Segment Start: Provided data

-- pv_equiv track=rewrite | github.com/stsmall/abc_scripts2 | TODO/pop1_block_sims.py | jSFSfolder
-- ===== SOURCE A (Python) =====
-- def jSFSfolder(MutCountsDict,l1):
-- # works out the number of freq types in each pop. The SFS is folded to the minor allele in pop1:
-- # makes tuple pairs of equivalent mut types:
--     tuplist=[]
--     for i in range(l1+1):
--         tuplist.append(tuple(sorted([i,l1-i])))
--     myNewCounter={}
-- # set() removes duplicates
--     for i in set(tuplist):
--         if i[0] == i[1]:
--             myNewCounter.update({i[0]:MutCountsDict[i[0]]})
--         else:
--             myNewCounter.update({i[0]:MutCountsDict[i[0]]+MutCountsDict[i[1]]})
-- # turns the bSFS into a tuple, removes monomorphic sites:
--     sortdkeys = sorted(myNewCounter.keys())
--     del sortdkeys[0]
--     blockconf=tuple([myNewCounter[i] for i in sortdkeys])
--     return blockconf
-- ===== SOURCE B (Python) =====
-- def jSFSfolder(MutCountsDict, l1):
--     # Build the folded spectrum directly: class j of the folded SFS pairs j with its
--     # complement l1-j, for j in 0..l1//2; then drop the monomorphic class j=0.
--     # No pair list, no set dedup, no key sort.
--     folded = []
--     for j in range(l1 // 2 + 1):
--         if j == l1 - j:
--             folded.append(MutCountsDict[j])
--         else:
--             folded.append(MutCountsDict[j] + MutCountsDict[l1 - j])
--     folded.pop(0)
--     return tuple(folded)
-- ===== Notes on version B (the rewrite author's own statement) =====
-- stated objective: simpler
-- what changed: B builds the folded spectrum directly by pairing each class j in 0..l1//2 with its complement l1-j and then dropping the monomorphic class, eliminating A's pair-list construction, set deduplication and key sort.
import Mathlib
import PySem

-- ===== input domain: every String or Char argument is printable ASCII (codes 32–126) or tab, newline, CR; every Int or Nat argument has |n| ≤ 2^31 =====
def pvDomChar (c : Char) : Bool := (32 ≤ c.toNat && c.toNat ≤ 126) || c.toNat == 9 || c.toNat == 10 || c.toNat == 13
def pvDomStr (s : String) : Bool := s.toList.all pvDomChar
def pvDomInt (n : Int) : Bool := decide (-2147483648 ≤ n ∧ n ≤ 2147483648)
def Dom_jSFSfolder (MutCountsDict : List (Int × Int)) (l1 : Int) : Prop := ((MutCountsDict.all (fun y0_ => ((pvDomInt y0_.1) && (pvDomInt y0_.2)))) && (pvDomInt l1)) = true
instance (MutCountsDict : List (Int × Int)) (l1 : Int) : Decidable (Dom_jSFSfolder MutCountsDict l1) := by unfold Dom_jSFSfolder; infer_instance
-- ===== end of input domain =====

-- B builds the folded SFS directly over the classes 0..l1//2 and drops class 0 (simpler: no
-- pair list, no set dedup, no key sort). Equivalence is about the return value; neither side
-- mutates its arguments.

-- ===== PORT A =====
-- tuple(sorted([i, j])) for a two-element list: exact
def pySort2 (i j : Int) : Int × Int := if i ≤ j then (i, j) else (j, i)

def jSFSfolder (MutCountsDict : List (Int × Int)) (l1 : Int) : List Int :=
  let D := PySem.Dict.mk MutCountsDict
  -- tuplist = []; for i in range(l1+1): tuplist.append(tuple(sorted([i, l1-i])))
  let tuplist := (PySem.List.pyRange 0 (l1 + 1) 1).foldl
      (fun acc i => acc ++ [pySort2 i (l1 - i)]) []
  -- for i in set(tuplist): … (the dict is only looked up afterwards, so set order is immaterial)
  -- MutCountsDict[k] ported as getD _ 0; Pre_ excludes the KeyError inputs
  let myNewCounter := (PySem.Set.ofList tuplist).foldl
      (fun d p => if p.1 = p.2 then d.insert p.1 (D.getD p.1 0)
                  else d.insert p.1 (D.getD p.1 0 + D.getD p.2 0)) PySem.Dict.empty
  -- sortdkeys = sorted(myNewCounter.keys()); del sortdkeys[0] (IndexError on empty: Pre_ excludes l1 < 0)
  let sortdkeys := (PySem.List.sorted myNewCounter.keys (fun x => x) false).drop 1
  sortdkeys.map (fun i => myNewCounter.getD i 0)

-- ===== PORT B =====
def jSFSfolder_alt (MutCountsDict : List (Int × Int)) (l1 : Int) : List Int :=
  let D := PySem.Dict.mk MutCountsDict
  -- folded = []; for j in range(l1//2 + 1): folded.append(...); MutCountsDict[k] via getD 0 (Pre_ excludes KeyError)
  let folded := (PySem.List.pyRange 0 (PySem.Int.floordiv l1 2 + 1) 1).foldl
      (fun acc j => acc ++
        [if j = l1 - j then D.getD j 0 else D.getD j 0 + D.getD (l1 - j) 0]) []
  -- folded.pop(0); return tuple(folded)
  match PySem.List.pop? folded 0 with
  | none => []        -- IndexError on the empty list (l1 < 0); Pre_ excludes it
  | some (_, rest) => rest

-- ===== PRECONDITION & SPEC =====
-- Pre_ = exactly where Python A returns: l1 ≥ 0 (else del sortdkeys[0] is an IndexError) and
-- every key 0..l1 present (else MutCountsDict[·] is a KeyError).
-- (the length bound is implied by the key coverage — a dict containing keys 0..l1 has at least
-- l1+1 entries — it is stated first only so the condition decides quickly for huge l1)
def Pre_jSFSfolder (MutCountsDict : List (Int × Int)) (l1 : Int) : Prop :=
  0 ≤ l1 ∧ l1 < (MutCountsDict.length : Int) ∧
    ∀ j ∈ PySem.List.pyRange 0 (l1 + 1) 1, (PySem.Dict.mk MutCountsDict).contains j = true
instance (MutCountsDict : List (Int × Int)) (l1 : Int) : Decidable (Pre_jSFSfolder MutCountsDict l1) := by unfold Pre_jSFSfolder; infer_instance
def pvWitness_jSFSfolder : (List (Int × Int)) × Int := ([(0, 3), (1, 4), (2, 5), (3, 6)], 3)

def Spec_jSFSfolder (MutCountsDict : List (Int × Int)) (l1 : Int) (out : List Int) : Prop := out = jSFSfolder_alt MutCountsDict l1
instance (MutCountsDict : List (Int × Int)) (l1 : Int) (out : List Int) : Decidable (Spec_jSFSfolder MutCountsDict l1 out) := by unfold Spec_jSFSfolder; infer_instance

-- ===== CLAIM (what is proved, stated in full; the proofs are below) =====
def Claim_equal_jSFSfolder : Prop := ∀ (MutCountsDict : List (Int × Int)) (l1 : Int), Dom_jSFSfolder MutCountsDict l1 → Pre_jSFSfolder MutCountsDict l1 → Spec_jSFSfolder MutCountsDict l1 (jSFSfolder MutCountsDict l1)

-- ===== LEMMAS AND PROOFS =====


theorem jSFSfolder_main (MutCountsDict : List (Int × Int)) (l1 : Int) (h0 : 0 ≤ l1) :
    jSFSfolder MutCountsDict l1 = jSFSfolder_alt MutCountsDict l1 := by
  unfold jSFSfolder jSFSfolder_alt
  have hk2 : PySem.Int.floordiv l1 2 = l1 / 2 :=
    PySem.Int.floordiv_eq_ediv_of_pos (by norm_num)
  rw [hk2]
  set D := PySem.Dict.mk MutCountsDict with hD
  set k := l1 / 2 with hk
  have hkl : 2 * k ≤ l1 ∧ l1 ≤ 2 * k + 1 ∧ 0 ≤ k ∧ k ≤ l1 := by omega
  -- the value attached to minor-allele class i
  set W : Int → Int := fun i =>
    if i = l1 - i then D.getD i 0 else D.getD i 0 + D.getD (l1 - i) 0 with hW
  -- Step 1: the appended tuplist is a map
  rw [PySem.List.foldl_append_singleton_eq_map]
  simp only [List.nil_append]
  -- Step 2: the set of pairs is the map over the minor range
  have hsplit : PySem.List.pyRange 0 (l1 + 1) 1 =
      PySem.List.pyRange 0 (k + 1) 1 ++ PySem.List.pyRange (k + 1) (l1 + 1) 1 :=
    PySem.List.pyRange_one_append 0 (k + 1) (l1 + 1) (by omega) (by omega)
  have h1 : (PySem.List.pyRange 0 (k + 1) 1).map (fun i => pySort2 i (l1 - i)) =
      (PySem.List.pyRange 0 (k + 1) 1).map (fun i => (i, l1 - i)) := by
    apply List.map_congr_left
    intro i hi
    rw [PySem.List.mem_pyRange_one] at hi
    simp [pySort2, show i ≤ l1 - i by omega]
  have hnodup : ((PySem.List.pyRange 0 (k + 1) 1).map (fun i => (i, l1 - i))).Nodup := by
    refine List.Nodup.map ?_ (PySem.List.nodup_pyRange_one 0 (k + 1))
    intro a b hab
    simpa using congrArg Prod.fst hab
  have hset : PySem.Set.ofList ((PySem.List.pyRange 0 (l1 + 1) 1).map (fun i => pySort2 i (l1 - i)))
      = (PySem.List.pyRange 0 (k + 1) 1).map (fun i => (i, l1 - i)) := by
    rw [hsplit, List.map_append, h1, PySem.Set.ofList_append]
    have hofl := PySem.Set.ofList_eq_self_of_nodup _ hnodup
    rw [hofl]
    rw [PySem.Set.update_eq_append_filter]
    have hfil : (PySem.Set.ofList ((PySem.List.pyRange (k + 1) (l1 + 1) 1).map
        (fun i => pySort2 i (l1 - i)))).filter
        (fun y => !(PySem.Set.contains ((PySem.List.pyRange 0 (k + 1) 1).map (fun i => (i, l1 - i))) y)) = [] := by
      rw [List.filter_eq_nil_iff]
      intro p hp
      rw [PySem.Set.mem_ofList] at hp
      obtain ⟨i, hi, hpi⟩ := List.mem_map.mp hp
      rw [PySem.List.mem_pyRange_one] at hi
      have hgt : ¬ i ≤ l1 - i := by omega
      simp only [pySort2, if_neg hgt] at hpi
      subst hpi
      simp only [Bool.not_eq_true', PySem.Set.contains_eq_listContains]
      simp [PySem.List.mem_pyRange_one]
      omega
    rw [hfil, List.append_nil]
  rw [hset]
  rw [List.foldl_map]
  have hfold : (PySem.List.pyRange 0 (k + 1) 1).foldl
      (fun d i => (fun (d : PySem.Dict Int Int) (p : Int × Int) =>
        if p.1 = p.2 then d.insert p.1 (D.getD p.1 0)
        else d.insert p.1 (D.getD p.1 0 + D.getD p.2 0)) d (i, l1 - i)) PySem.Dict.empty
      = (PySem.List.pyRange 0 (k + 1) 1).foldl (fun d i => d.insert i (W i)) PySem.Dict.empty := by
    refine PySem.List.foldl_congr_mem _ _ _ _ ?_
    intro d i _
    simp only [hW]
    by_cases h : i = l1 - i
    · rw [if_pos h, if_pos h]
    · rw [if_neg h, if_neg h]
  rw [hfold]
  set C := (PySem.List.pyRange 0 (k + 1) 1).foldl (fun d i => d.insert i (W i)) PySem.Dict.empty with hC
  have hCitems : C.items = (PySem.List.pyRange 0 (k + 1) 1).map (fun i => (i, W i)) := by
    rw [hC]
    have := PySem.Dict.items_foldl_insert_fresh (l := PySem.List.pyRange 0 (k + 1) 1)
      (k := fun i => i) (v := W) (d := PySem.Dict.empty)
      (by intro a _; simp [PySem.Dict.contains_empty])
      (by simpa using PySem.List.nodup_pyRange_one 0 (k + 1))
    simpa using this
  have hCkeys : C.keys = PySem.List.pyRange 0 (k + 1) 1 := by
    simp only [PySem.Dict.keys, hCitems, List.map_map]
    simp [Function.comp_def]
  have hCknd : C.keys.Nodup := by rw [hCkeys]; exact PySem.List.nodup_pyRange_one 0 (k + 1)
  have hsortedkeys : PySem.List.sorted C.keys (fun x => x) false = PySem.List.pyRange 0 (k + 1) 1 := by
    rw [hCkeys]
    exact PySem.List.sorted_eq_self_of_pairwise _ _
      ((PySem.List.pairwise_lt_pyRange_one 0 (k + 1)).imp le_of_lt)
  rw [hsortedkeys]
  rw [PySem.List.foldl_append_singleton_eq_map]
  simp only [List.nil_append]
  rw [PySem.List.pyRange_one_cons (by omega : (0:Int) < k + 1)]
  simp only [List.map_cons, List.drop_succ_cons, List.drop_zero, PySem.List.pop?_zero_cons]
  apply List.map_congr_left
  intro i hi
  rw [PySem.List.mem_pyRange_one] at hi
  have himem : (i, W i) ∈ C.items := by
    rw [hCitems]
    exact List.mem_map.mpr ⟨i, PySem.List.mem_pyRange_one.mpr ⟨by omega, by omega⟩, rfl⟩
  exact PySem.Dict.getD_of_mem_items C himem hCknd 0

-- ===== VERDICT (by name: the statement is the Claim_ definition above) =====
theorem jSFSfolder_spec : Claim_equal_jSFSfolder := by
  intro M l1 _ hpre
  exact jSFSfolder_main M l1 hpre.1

Segment End: Provided data

§ Problem description:
Of all the entries above, repeat only the lines from the line that has "0 ≤ l1 ∧ l1" to the line that has "MutCountsDict).contains j = true", both lines included, exactly.

§ The answer:
  0 ≤ l1 ∧ l1 < (MutCountsDict.length : Int) ∧
    ∀ j ∈ PySem.List.pyRange 0 (l1 + 1) 1, (PySem.Dict.mk MutCountsDict).contains j = true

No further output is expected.